SIMULTANEOUSLY occurs a struggle within the revolution itself, the pertinent question there being: Who controls it?

It’s a truism that in revolutions the communists devour the anarchists. (See Russia 1918; Spain 1938.) Philosophically, this is happening in the English language poetry scene– Control Freaks taking over, seeking to eliminate all who hold the opposite viewpoint. To shut down those who believe poetry– art itself– is imaginative commotion. Who think the way to attain this is through unrestricted expression. A vanishing attitude being squeezed between Left and Right. For the Control Freaks– the Poetry Cops and their go-along-to-get-along acolytes– this casual attitude is dangerous.

(The P.C.– Poetry Cops– are extremely casual about the poetry itself– but not about what it says, or who says it!)

DIFFERENT patterns from the past occur throughout the ship. One is a last gasp reaction of the (academic) aristocrats, similar to what happened in Russia during the civil war of 1919 between “Reds” and “Whites.” It’s what the noise of Jordan Peterson, Claire Lehmann, Quillette Magazine and their allies is about. This is doomed to failure. You can’t reimpose an ancien regime.

The question remains–

WHO CONTROLS CHANGE?

Old power structures are beginning to crumble, and a new paradigm in which a multiplicity of voices and identities hold authority is emerging. 

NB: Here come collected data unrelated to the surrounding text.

-- B builds one newline-joined lowercase blob of all card names and scans the indicator
-- table once against it (emitting colors in sorted key order), instead of A's per-card
-- table scan into a set; objective: faster by a constant factor (fewer substring scans).

-- the color_indicators dict literal, shared verbatim by both sources
def pvColorIndicators : PySem.Dict String (List String) := PySem.Dict.ofList [
  ("W", ["Plains", "White", "Azorius", "Orzhov", "Boros", "Selesnya"]),
  ("U", ["Island", "Blue", "Azorius", "Dimir", "Izzet", "Simic"]),
  ("B", ["Swamp", "Black", "Dimir", "Rakdos", "Orzhov", "Golgari"]),
  ("R", ["Mountain", "Red", "Rakdos", "Izzet", "Boros", "Gruul"]),
  ("G", ["Forest", "Green", "Gruul", "Golgari", "Simic", "Selesnya"])]

-- ===== PORT A =====
-- str(card) on a str is the identity, so card_name = lower card
def detect_colors_from_cards_py (cards : List String) : String :=
  let detected : PySem.Set String :=
    cards.foldl (fun det card =>
      let card_name := PySem.Str.lower card
      (PySem.Dict.items pvColorIndicators).foldl (fun det ci =>
        if ci.2.any (fun indicator => PySem.Str.isIn (PySem.Str.lower indicator) card_name)
        then PySem.Set.add det ci.1 else det) det)
      PySem.Set.empty
  PySem.Str.join "" (PySem.List.sorted detected (fun x => x) false)

-- ===== PORT B =====
def detect_colors_from_cards_py_alt (cards : List String) : String :=
  let blob := PySem.Str.join "\n" (cards.map (fun card => PySem.Str.lower card))
  PySem.Str.join ""
    ((PySem.List.sorted (PySem.Dict.keys pvColorIndicators) (fun x => x) false).filter
      (fun color => (PySem.Dict.getD pvColorIndicators color []).any
        (fun indicator => PySem.Str.isIn (PySem.Str.lower indicator) blob)))

-- ===== PRECONDITION & SPEC =====
def Spec_detect_colors_from_cards_py (cards : List String) (out : String) : Prop := out = detect_colors_from_cards_py_alt cards
instance (cards : List String) (out : String) : Decidable (Spec_detect_colors_from_cards_py cards out) := by unfold Spec_detect_colors_from_cards_py; infer_instance

-- ===== CLAIM (what is proved, stated in full; the proofs are below) =====
def Claim_equal_detect_colors_from_cards_py : Prop := ∀ (cards : List String), Dom_detect_colors_from_cards_py cards → Spec_detect_colors_from_cards_py cards (detect_colors_from_cards_py cards)

-- ===== LEMMAS AND PROOFS =====

-- a prefix of xs ++ c :: ys not containing c is a prefix of xs
theorem pv_prefix_split {α : Type} (c : α) (pat xs ys : List α)
    (hc : c ∉ pat) (h : pat <+: xs ++ c :: ys) : pat <+: xs := by
  induction xs generalizing pat with
  | nil =>
    cases pat with
    | nil => exact List.nil_prefix
    | cons a p =>
      rw [List.nil_append, List.cons_prefix_cons] at h
      exact absurd (h.1 ▸ List.mem_cons_self) hc
  | cons x xs ih =>
    cases pat with
    | nil => exact List.nil_prefix
    | cons a p =>
      rw [List.cons_append, List.cons_prefix_cons] at h
      exact List.cons_prefix_cons.2 ⟨h.1, ih p (fun hm => hc (List.mem_cons_of_mem _ hm)) h.2⟩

This is a quote from an article at Dispatches Poetry Wars, one of the new literary outfits struggling to get to the forefront of radical change in the poetry field. The key to their mindset is to “hold authority,” because that’s what the poetry wars they promote and document are about. Publicly denouncing alleged abusers like Joseph Massey is a means toward that end. It’s not about the poetry. For thirty years or more it hasn’t been about the poetry– which is why an Anders Carlson-Wee poem in The Nation won’t find too many defenders, because in truth it’s not very good. It’s political posturing more than poetry.

IT’S NOT SURPRISING that most if not all of the writers being attacked or taken down by MeToo advocates the past six months or last few years have been on the Left– because that’s all who inhabit the scene. (Not surprising that both Joseph Massey and Anders Carlson-Wee have had poetry in the faux-Leftist magazine The Nation, which publishes short examples of the dwindled art on their site, in-between splashy ads for hyper-priced Alfa Romeos.)

What a Dispatches Poetry Wars is about is the total politicization of the art.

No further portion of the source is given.